Energy intake, body weight gain and energy efficiency

Normal protein versus high-protein diets

During the 10 d adaptation period with the NP diet, the daily energy intake was 417 (sem 11) kJ/d and body weight gain reached 5·7 (sem 1·1) g/d. During the last day of the adaptation period, the rats weighed 346 (sem 2) g. At the end of the experiment, the average cumulative energy intake of the normal group receiving the NP diet was 10 300 (sem 327) kJ and the body weight gain was 119 (sem 5) g. The NP group ate more and gained more weight than all other groups fed the HP diets (for HP values see Table 3, P < 0·001).
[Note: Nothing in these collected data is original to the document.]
-- pv_equiv track=rewrite | github.com/AlifSrSE/ProblemSolves | 2003D1-turtleAndMexProblem.py | solve
-- ===== SOURCE A (Python) =====
-- def solve(a, m):
--     def calculate_mex(arr):
--         seen = set(arr)
--         mex = 0
--         missing_seen = False
--         while True:
--             if mex not in seen:
--                 if missing_seen:
--                     return mex
--                 missing_seen = True
--             mex += 1
--
--     base_value = max(calculate_mex(ai) for ai in a)
--     base_length = min(m + 1, base_value + 1)
--
--     if base_value <= m:
--         sum_part = (base_value + 1 + m) * (m - base_value) // 2
--     else:
--         sum_part = 0
--
--     return base_value * base_length + sum_part
-- ===== SOURCE B (Python) =====
-- def solve(a, m):
--     def second_mex(arr):
--         vals = sorted(set(x for x in arr if x >= 0))
--         prev = 0
--         missing = 0
--         for v in vals:
--             gap = v - prev          # missing integers in [prev, v)
--             if missing + gap >= 2:
--                 return prev + (1 - missing)
--             missing += gap
--             prev = v + 1
--         return prev + (1 - missing)
--
--     base_value = max(second_mex(ai) for ai in a)
--     base_length = min(m + 1, base_value + 1)
--
--     if base_value <= m:
--         sum_part = (base_value + 1 + m) * (m - base_value) // 2
--     else:
--         sum_part = 0
--
--     return base_value * base_length + sum_part
-- ===== Notes on version B (the rewrite author's own statement) =====
-- stated objective: alternative
-- what changed: The second mex is computed by sorting the distinct non-negative values once and making a single gap-counting scan over the sorted list, instead of A's upward integer scan with repeated set-membership tests and a flag.
import Mathlib
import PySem

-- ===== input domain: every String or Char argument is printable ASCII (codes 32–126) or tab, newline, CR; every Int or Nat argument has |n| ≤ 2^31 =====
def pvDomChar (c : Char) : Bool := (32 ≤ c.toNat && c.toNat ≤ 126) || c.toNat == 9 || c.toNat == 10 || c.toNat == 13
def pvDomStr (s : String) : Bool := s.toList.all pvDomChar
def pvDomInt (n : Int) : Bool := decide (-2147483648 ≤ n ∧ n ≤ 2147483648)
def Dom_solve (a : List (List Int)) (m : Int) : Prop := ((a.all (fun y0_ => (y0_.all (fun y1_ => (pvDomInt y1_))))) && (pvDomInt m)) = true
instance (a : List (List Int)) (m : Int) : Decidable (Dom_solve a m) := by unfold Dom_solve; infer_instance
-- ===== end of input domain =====

-- B computes the second mex of each array by sorting its distinct non-negative values
-- once and making a single gap-counting scan over the sorted list, instead of A's
-- upward integer scan with membership tests and a flag.  Objective: alternative.

-- measure lemmas cited by port A's decreasing_by (termination of A's upward scan)
theorem pvFilterLenMono (l : List Int) (s : Int) :
    (l.filter (fun x => decide (s + 1 ≤ x))).length ≤ (l.filter (fun x => decide (s ≤ x))).length := by
  induction l with
  | nil => simp
  | cons a t ih =>
    by_cases h1 : s + 1 ≤ a
    · have h0 : s ≤ a := by omega
      simp only [List.filter, h1, h0, decide_true, List.length_cons]
      omega
    · by_cases h0 : s ≤ a <;>
        simp only [List.filter, h1, h0, decide_true, decide_false, List.length_cons] <;> omega

theorem pvFilterLenDec (l : List Int) (s : Int) (h : s ∈ l) :
    (l.filter (fun x => decide (s + 1 ≤ x))).length < (l.filter (fun x => decide (s ≤ x))).length := by
  induction l with
  | nil => cases h
  | cons a t ih =>
    rcases List.mem_cons.mp h with rfl | hm
    · have h1 : ¬ (s + 1 ≤ s) := by omega
      have h0 : s ≤ s := le_rfl
      simp only [List.filter, h1, h0, decide_true, decide_false, List.length_cons]
      have := pvFilterLenMono t s
      omega
    · by_cases h1 : s + 1 ≤ a
      · have h0 : s ≤ a := by omega
        simp only [List.filter, h1, h0, decide_true, List.length_cons]
        have := ih hm; omega
      · by_cases h0 : s ≤ a <;>
          simp only [List.filter, h1, h0, decide_true, decide_false, List.length_cons] <;>
          have := ih hm <;> omega

-- ===== PORT A =====
-- A's while-loop: one upward scan with a 'missing_seen' flag, returning the second missing value
def pvLoopA (seen : List Int) (mex : Int) (missing_seen : Bool) : Int :=
  if h : ¬ seen.contains mex then
    (if hm : missing_seen then mex else pvLoopA seen (mex + 1) true)
  else
    pvLoopA seen (mex + 1) missing_seen
termination_by (seen.filter (fun x => decide (mex ≤ x))).length * 2 + (if missing_seen then 0 else 1)
decreasing_by
  · have := pvFilterLenMono seen mex
    simp only [Bool.not_eq_true] at hm
    subst hm
    simp only [if_true, Bool.false_eq_true, if_false]
    omega
  · have hc : mex ∈ seen := by
      simp only [Decidable.not_not] at h
      exact List.contains_iff_mem.mp h
    have := pvFilterLenDec seen mex hc
    omega

def pvCalcMex (arr : List Int) : Int :=
  pvLoopA (PySem.Set.ofList arr) 0 false

def solve (a : List (List Int)) (m : Int) : Int :=
  let vals := a.map (fun ai => pvCalcMex ai)
  let base_value := (PySem.List.max? vals (fun x => x)).getD 0   -- Python max; vals ≠ [] under Pre_solve
  let base_length := min (m + 1) (base_value + 1)
  let sum_part := if base_value ≤ m then PySem.Int.floordiv ((base_value + 1 + m) * (m - base_value)) 2 else 0
  base_value * base_length + sum_part

-- ===== PORT B =====
-- B's for-loop over the sorted distinct values, counting the missing integers in each gap
def pvScan : List Int → Int → Int → Int
  | [], prev, missing => prev + (1 - missing)
  | v :: t, prev, missing =>
    if missing + (v - prev) ≥ 2 then prev + (1 - missing)
    else pvScan t (v + 1) (missing + (v - prev))

def pvSecondMex (arr : List Int) : Int :=
  let vals := PySem.List.sorted (PySem.Set.ofList (arr.filter (fun x => decide (0 ≤ x)))) (fun x => x) false
  pvScan vals 0 0

def solve_alt (a : List (List Int)) (m : Int) : Int :=
  let vals := a.map (fun ai => pvSecondMex ai)
  let base_value := (PySem.List.max? vals (fun x => x)).getD 0
  let base_length := min (m + 1) (base_value + 1)
  let sum_part := if base_value ≤ m then PySem.Int.floordiv ((base_value + 1 + m) * (m - base_value)) 2 else 0
  base_value * base_length + sum_part

-- ===== PRECONDITION & SPEC =====
-- Pre_ excludes only a = [], on which Python's max over an empty generator raises ValueError.
def Pre_solve (a : List (List Int)) (m : Int) : Prop := a ≠ []
instance (a : List (List Int)) (m : Int) : Decidable (Pre_solve a m) := by unfold Pre_solve; infer_instance
def pvWitness_solve : List (List Int) × Int := ([[0, 1, 3], [2]], 5)

def Spec_solve (a : List (List Int)) (m : Int) (out : Int) : Prop := out = solve_alt a m
instance (a : List (List Int)) (m : Int) (out : Int) : Decidable (Spec_solve a m out) := by unfold Spec_solve; infer_instance

-- ===== CLAIM (what is proved, stated in full; the proofs are below) =====
def Claim_equal_solve : Prop := ∀ (a : List (List Int)) (m : Int), Dom_solve a m → Pre_solve a m → Spec_solve a m (solve a m)

-- ===== LEMMAS AND PROOFS =====

theorem pvLoopA_step (seen : List Int) (mex : Int) (f : Bool) (h : mex ∈ seen) :
    pvLoopA seen mex f = pvLoopA seen (mex + 1) f := by
  rw [pvLoopA]; simp [h]

theorem pvLoopA_stop (seen : List Int) (mex : Int) (h : mex ∉ seen) :
    pvLoopA seen mex true = mex := by
  rw [pvLoopA]; simp [h]

theorem pvLoopA_flip (seen : List Int) (mex : Int) (h : mex ∉ seen) :
    pvLoopA seen mex false = pvLoopA seen (mex + 1) true := by
  rw [pvLoopA]; simp [h]

-- the gap scan over the sorted distinct values ≥ prev equals A's flagged upward scan from prev
theorem pvScan_eq_loopA (s : List Int) : ∀ (seen : List Int) (prev : Int) (flag : Bool),
    s.Pairwise (· < ·) → (∀ x, x ∈ s ↔ x ∈ seen ∧ prev ≤ x) →
    pvScan s prev (if flag then 1 else 0) = pvLoopA seen prev flag := by
  induction s with
  | nil =>
    intro seen prev flag _ hmem
    have h0 : prev ∉ seen := fun h => by
      have := (hmem prev).mpr ⟨h, le_rfl⟩; simp at this
    have h1 : prev + 1 ∉ seen := fun h => by
      have := (hmem (prev + 1)).mpr ⟨h, by omega⟩; simp at this
    cases flag with
    | true => rw [pvLoopA_stop seen prev h0]; simp [pvScan]
    | false =>
      rw [pvLoopA_flip seen prev h0, pvLoopA_stop seen (prev + 1) h1]; simp [pvScan]
  | cons v t ih =>
    intro seen prev flag hpw hmem
    have hvt : ∀ x ∈ t, v < x := (List.pairwise_cons.mp hpw).1
    have hpt : t.Pairwise (· < ·) := (List.pairwise_cons.mp hpw).2
    have hv : v ∈ seen ∧ prev ≤ v := (hmem v).mp (List.mem_cons_self ..)
    have hgap : ∀ w, prev ≤ w → w < v → w ∉ seen := by
      intro w hw1 hw2 hws
      rcases List.mem_cons.mp ((hmem w).mpr ⟨hws, hw1⟩) with rfl | hwt
      · omega
      · exact absurd (hvt w hwt) (by omega)
    have hmemt : ∀ x, x ∈ t ↔ x ∈ seen ∧ v + 1 ≤ x := by
      intro x
      constructor
      · intro hx
        have := (hmem x).mp (List.mem_cons_of_mem _ hx)
        exact ⟨this.1, by have := hvt x hx; omega⟩
      · intro ⟨hx1, hx2⟩
        rcases List.mem_cons.mp ((hmem x).mpr ⟨hx1, by omega⟩) with rfl | hxt
        · omega
        · exact hxt
    cases flag with
    | false =>
      show pvScan (v :: t) prev 0 = pvLoopA seen prev false
      by_cases h2 : v - prev ≥ 2
      · -- gap ≥ 2: A flags at prev and returns prev+1; B returns prev+1 immediately
        have h0 : prev ∉ seen := hgap prev le_rfl (by omega)
        have h1 : prev + 1 ∉ seen := hgap (prev + 1) (by omega) (by omega)
        rw [pvLoopA_flip seen prev h0, pvLoopA_stop seen (prev + 1) h1]
        simp only [pvScan]
        rw [if_pos (by omega)]
        omega
      · by_cases h1 : v = prev
        · -- gap 0: both step past v
          subst h1
          rw [pvLoopA_step seen v false hv.1]
          simp only [pvScan]
          rw [if_neg (by omega), show (0 : Int) + (v - v) = 0 by omega]
          exact ih seen (v + 1) false hpt hmemt
        · -- gap 1: A flags at prev then steps past v = prev+1; B carries missing = 1
          have hv1 : v = prev + 1 := by omega
          have h0 : prev ∉ seen := hgap prev le_rfl (by omega)
          rw [pvLoopA_flip seen prev h0]
          have hstep : pvLoopA seen (prev + 1) true = pvLoopA seen (v + 1) true := by
            rw [← hv1, pvLoopA_step seen v true hv.1]
          rw [hstep]
          simp only [pvScan]
          rw [if_neg (by omega), show (0 : Int) + (v - prev) = 1 by omega]
          exact ih seen (v + 1) true hpt hmemt
    | true =>
      show pvScan (v :: t) prev 1 = pvLoopA seen prev true
      by_cases h1 : v = prev
      · -- gap 0: both step past v
        subst h1
        rw [pvLoopA_step seen v true hv.1]
        simp only [pvScan]
        rw [if_neg (by omega), show (1 : Int) + (v - v) = 1 by omega]
        exact ih seen (v + 1) true hpt hmemt
      · -- gap ≥ 1 with the flag set: A returns prev; B returns prev
        have h0 : prev ∉ seen := hgap prev le_rfl (by omega)
        rw [pvLoopA_stop seen prev h0]
        simp only [pvScan]
        rw [if_pos (by omega)]
        omega

theorem pvCalcMex_eq (arr : List Int) : pvCalcMex arr = pvSecondMex arr := by
  unfold pvCalcMex pvSecondMex
  have hpw : (PySem.List.sorted (PySem.Set.ofList (arr.filter (fun x => decide (0 ≤ x)))) (fun x => x) false).Pairwise (· < ·) :=
    PySem.List.sorted_ofList_pairwise_lt _
  have hmem : ∀ x, x ∈ PySem.List.sorted (PySem.Set.ofList (arr.filter (fun x => decide (0 ≤ x)))) (fun x => x) false ↔
      x ∈ PySem.Set.ofList arr ∧ (0 : Int) ≤ x := by
    intro x
    rw [PySem.List.mem_sorted, PySem.Set.mem_ofList, List.mem_filter, PySem.Set.mem_ofList]
    simp
  have := pvScan_eq_loopA _ (PySem.Set.ofList arr) 0 false hpw hmem
  simp only [if_neg (Bool.false_ne_true)] at this
  exact this.symm

-- ===== VERDICT (by name: the statement is the Claim_ definition above) =====
theorem solve_spec : Claim_equal_solve := by
  intro a m _ _
  unfold Spec_solve solve solve_alt
  rw [funext pvCalcMex_eq]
Table 3 Body weight gain, cumulative energy intake and energy efficiency of rats (n 8) after the ad libitum consumption for 25 d of normal or high-protein diets differing in terms of protein type and carbohydrate to lipid ratio (C/L)*

(Mean values with their standard errors)

abc  For each C/L ratio, a protein type effect was calculated. Mean values within a row with unlike superscript letters were significantly different (P < 0·05).
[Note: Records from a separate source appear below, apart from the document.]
-- the inner quoted-string while-loop of tokenize_kv: returns (buf, remaining text)
def readStr : List Char → List Char → Bool → List Char × List Char
  | [], buf, _ => (buf, [])
  | c :: rest, buf, esc =>
    if esc then readStr rest (buf ++ [if c == 'n' then '\n' else if c == 't' then '\t' else c]) false
    else if c == '\\' then readStr rest buf true
    else if c == '"' then (buf, rest)
    else readStr rest (buf ++ [c]) false

theorem readStr_snd_le (l : List Char) : ∀ buf esc, (readStr l buf esc).2.length ≤ l.length := by
  induction l with
  | nil => intro buf esc; simp [readStr]
  | cons c rest ih =>
    intro buf esc
    simp only [readStr]
    split_ifs <;> simp <;> exact Nat.le_succ_of_le (ih _ _)

-- `(not text[j].isspace()) and text[j] not in "{}"`
def wordChar (c : Char) : Bool := !PySem.Chars.isspace c && !(c == '{') && !(c == '}')

-- the outer while-loop of tokenize_kv (bareword scan j transcribed as takeWhile/dropWhile)
def tokGo : List Char → List String
  | [] => []
  | c :: rest =>
    if PySem.Chars.isspace c then tokGo rest
    else if c == '{' || c == '}' then String.mk [c] :: tokGo rest
    else if c == '"' then
      String.mk (readStr rest [] false).1 :: tokGo (readStr rest [] false).2
    else
      String.mk (c :: List.takeWhile wordChar rest) :: tokGo (List.dropWhile wordChar rest)
termination_by l => l.length
decreasing_by
  · simp
  · simp
  · simpa using Nat.lt_succ_of_le (readStr_snd_le rest [] false)
  · simpa using Nat.lt_succ_of_le (List.length_dropWhile_le _ _)

def tokenize_kv (text : String) : List String := tokGo (stripGo text.toList false false)

-- ===== PORT B =====

-- B's `text[i] not in "\r\n"`
def notNLB (c : Char) : Bool := !(c == '\r') && !(c == '\n')

-- B's in-loop update of the stripper's string state (s_in, s_esc)
def stripNext (sIn sEsc : Bool) (c : Char) : Bool × Bool :=
  if sIn then
    if sEsc then (true, false)
    else if c == '\\' then (true, true)
    else if c == '"' then (false, false)
    else (true, false)
  else ((c == '"'), false)

-- B's single while-loop; state (remaining text, s_in, s_esc, mode, buf, q_esc, word)
def lexGo : List Char → Bool → Bool → Nat → List Char → Bool → List Char → List String
  | [], _, _, mode, buf, _, word =>
    if mode == 1 then [String.mk buf]
    else if mode == 2 then [String.mk word]
    else []
  | c :: rest, sIn, sEsc, mode, buf, qEsc, word =>
    if !sIn && c == '/' && rest.head? == some '/' then
      lexGo (List.dropWhile notNLB rest) sIn sEsc mode buf qEsc word
    else
      let st := stripNext sIn sEsc c
      if mode == 0 then
        if c == '{' || c == '}' then String.mk [c] :: lexGo rest st.1 st.2 0 buf qEsc word
        else if c == '"' then lexGo rest st.1 st.2 1 [] false word
        else if !PySem.Chars.isspace c then lexGo rest st.1 st.2 2 buf qEsc [c]
        else lexGo rest st.1 st.2 0 buf qEsc word
      else if mode == 1 then
        if qEsc then
          lexGo rest st.1 st.2 1 (buf ++ [if c == 'n' then '\n' else if c == 't' then '\t' else c]) false word
        else if c == '\\' then lexGo rest st.1 st.2 1 buf true word
        else if c == '"' then String.mk buf :: lexGo rest st.1 st.2 0 buf qEsc word
        else lexGo rest st.1 st.2 1 (buf ++ [c]) qEsc word
      else
        if PySem.Chars.isspace c || c == '{' || c == '}' then
          String.mk word ::
            (if c == '{' || c == '}' then String.mk [c] :: lexGo rest st.1 st.2 0 buf qEsc word
             else lexGo rest st.1 st.2 0 buf qEsc word)
        else lexGo rest st.1 st.2 2 buf qEsc (word ++ [c])
termination_by l _ _ _ _ _ _ => l.length
decreasing_by
  all_goals first
    | (simpa using Nat.lt_succ_of_le (List.length_dropWhile_le _ _))
    | simp

def tokenize_kv_alt (text : String) : List String := lexGo text.toList false false 0 [] false []

-- ===== PRECONDITION & SPEC =====
def Spec_tokenize_kv (text : String) (out : List String) : Prop := out = tokenize_kv_alt text
instance (text : String) (out : List String) : Decidable (Spec_tokenize_kv text out) := by unfold Spec_tokenize_kv; infer_instance

-- ===== CLAIM (what is proved, stated in full; the proofs are below) =====
def Claim_equal_tokenize_kv : Prop := ∀ (text : String), Dom_tokenize_kv text → Spec_tokenize_kv text (tokenize_kv text)

-- ===== LEMMAS AND PROOFS =====

-- the two ports' newline tests are definitionally the same predicate
theorem notNLB_eq : notNLB = notNL := rfl

-- when in_str is false, strip_comments ignores the incoming esc flag
theorem stripGo_false_esc (l : List Char) (e : Bool) : stripGo l false e = stripGo l false false := by
  cases l <;> simp [stripGo]

-- one pass-through step of strip_comments (no comment starts here)
theorem strip_pass (c : Char) (rest : List Char) (sIn sEsc : Bool)
    (h : (!sIn && c == '/' && rest.head? == some '/') = false) :
    stripGo (c :: rest) sIn sEsc =
      c :: stripGo rest (stripNext sIn sEsc c).1 (stripNext sIn sEsc c).2 := by
  cases sIn with
  | false =>
    simp only [Bool.not_false, Bool.true_and] at h
    by_cases hq : c = '"'
    · simp [stripGo, stripNext, hq]
    · have hq' : (c == '"') = false := by simp [hq]
      simp [stripGo, stripNext, hq', h]
  | true =>
    simp only [stripGo, stripNext]
    split_ifs <;> simp

-- the simulation invariant: lexGo in mode m computes what tokenize-after-strip computes
-- from the corresponding tokenizer state
theorem main_sim : ∀ (n : Nat) (raw : List Char), raw.length ≤ n →
    (∀ sIn sEsc buf qEsc word, lexGo raw sIn sEsc 0 buf qEsc word = tokGo (stripGo raw sIn sEsc))
    ∧ (∀ sIn sEsc buf qEsc word, lexGo raw sIn sEsc 1 buf qEsc word =
        String.mk (readStr (stripGo raw sIn sEsc) buf qEsc).1
          :: tokGo (readStr (stripGo raw sIn sEsc) buf qEsc).2)
    ∧ (∀ sIn sEsc buf qEsc word, lexGo raw sIn sEsc 2 buf qEsc word =
        String.mk (word ++ List.takeWhile wordChar (stripGo raw sIn sEsc))
          :: tokGo (List.dropWhile wordChar (stripGo raw sIn sEsc))) := by
  intro n
  induction n with
  | zero =>
    intro raw h
    have hraw : raw = [] := List.eq_nil_of_length_eq_zero (Nat.le_zero.mp h)
    subst hraw
    refine ⟨fun _ _ _ _ _ => ?_, fun _ _ _ _ _ => ?_, fun _ _ _ _ _ => ?_⟩ <;>
      simp [lexGo, stripGo, tokGo, readStr]
  | succ n ih =>
    intro raw h
    cases raw with
    | nil =>
      refine ⟨fun _ _ _ _ _ => ?_, fun _ _ _ _ _ => ?_, fun _ _ _ _ _ => ?_⟩ <;>
        simp [lexGo, stripGo, tokGo, readStr]
    | cons c rest =>
      have hr : rest.length ≤ n := by simpa using h
      have hd : (List.dropWhile notNL rest).length ≤ n :=
        le_trans (List.length_dropWhile_le _ _) hr
      obtain ⟨ih0, ih1, ih2⟩ := ih rest hr
      obtain ⟨jh0, jh1, jh2⟩ := ih (List.dropWhile notNL rest) hd
      refine ⟨fun sIn sEsc buf qEsc word => ?_, fun sIn sEsc buf qEsc word => ?_,
              fun sIn sEsc buf qEsc word => ?_⟩ <;>
        by_cases hc : (!sIn && c == '/' && rest.head? == some '/') = true
      -- mode 0, comment
      · simp only [Bool.and_eq_true, Bool.not_eq_true', beq_iff_eq] at hc
        obtain ⟨⟨hsin, hsl⟩, hhd⟩ := hc
        subst hsin; subst hsl
        rw [show stripGo ('/' :: rest) false sEsc = stripGo (List.dropWhile notNL rest) false false
              from by simp [stripGo, hhd],
            ← stripGo_false_esc (List.dropWhile notNL rest) sEsc]
        simpa [lexGo, hhd, notNLB_eq] using jh0 false sEsc buf qEsc word
      -- mode 0, pass
      · rw [Bool.not_eq_true] at hc
        rw [strip_pass c rest sIn sEsc hc]
        by_cases hb : (c == '{' || c == '}') = true
        · have hb' : c = '{' ∨ c = '}' := by simpa using hb
          have hsp : PySem.Chars.isspace c = false := by
            rcases hb' with hx | hx <;> subst hx <;> decide
          simp [lexGo, tokGo, hc, hb, hsp, ih0]
        · by_cases hq : c = '"'
          · subst hq
            simp [lexGo, tokGo, hc, ih1, show PySem.Chars.isspace '"' = false from by decide]
          · by_cases hsp : PySem.Chars.isspace c = true
            · simp [lexGo, tokGo, hc, hb, hq, hsp, ih0]
            · rw [Bool.not_eq_true] at hsp
              have hb2 : ¬c = '{' ∧ ¬c = '}' := by simpa using hb
              have hw : wordChar c = true := by simp [wordChar, hsp, hb2.1, hb2.2]
              simp [lexGo, tokGo, hc, hb, hq, hsp, hw, ih2]
      -- mode 1, comment
      · simp only [Bool.and_eq_true, Bool.not_eq_true', beq_iff_eq] at hc
        obtain ⟨⟨hsin, hsl⟩, hhd⟩ := hc
        subst hsin; subst hsl
        rw [show stripGo ('/' :: rest) false sEsc = stripGo (List.dropWhile notNL rest) false false
              from by simp [stripGo, hhd],
            ← stripGo_false_esc (List.dropWhile notNL rest) sEsc]
        simpa [lexGo, hhd, notNLB_eq] using jh1 false sEsc buf qEsc word
      -- mode 1, pass
      · rw [Bool.not_eq_true] at hc
        rw [strip_pass c rest sIn sEsc hc]
        by_cases hqe : qEsc = true
        · subst hqe
          simp [lexGo, readStr, hc, ih1]
        · rw [Bool.not_eq_true] at hqe
          subst hqe
          by_cases hbs : c = '\\'
          · subst hbs
            simp [lexGo, readStr, hc, ih1]
          · by_cases hq : c = '"'
            · subst hq
              simp [lexGo, readStr, hc, ih0]
            · simp [lexGo, readStr, hc, hbs, hq, ih1]
      -- mode 2, comment
      · simp only [Bool.and_eq_true, Bool.not_eq_true', beq_iff_eq] at hc
        obtain ⟨⟨hsin, hsl⟩, hhd⟩ := hc
        subst hsin; subst hsl
        rw [show stripGo ('/' :: rest) false sEsc = stripGo (List.dropWhile notNL rest) false false
              from by simp [stripGo, hhd],
            ← stripGo_false_esc (List.dropWhile notNL rest) sEsc]
        simpa [lexGo, hhd, notNLB_eq] using jh2 false sEsc buf qEsc word
      -- mode 2, pass
      · rw [Bool.not_eq_true] at hc
        rw [strip_pass c rest sIn sEsc hc]
        by_cases hw : wordChar c = true
        · have hw' : (PySem.Chars.isspace c = false ∧ ¬c = '{') ∧ ¬c = '}' := by
            simpa [wordChar] using hw
          rw [List.takeWhile_cons_of_pos hw, List.dropWhile_cons_of_pos hw]
          simp [lexGo, hc, hw'.1.1, hw'.1.2, hw'.2, ih2]
        · have hwf : wordChar c = false := Bool.not_eq_true _ ▸ (by simpa using hw)
          rw [List.takeWhile_cons_of_neg hw, List.dropWhile_cons_of_neg hw]
          by_cases hsp : PySem.Chars.isspace c = true
          · have hbr : (c == '{' || c == '}') = false := by
              by_contra hx
              rw [Bool.not_eq_false] at hx
              have hb' : c = '{' ∨ c = '}' := by simpa using hx
              rcases hb' with hy | hy <;> subst hy <;> exact absurd hsp (by decide)
            simp [lexGo, tokGo, hc, hsp, hbr, ih0]
          · rw [Bool.not_eq_true] at hsp
            have hb' : c = '{' ∨ c = '}' := by
              by_contra hx
              simp only [not_or] at hx
              exact hw (by simp [wordChar, hsp, hx.1, hx.2])
            have hbr : (c == '{' || c == '}') = true := by simpa using hb'
            have hq : (c == '"') = false := by rcases hb' with hx | hx <;> subst hx <;> decide
            simp [lexGo, tokGo, hc, hsp, hbr, hq, ih0]

-- ===== VERDICT (by name: the statement is the Claim_ definition above) =====
theorem tokenize_kv_spec : Claim_equal_tokenize_kv := by
  intro text _
  unfold Spec_tokenize_kv tokenize_kv tokenize_kv_alt
  exact ((main_sim text.toList.length text.toList le_rfl).1 false false [] false []).symm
xyz  For each protein type, a C/L ratio effect was calculated. Mean values within a column with unlike superscript letters were significantly different (P < 0·05).

* See Table 1 for details of diets. Global protein type effect, C/L ratio effect and protein type × C/L ratio interaction effects were calculated for each parameter and are indicated in the lines entitled ANOVA.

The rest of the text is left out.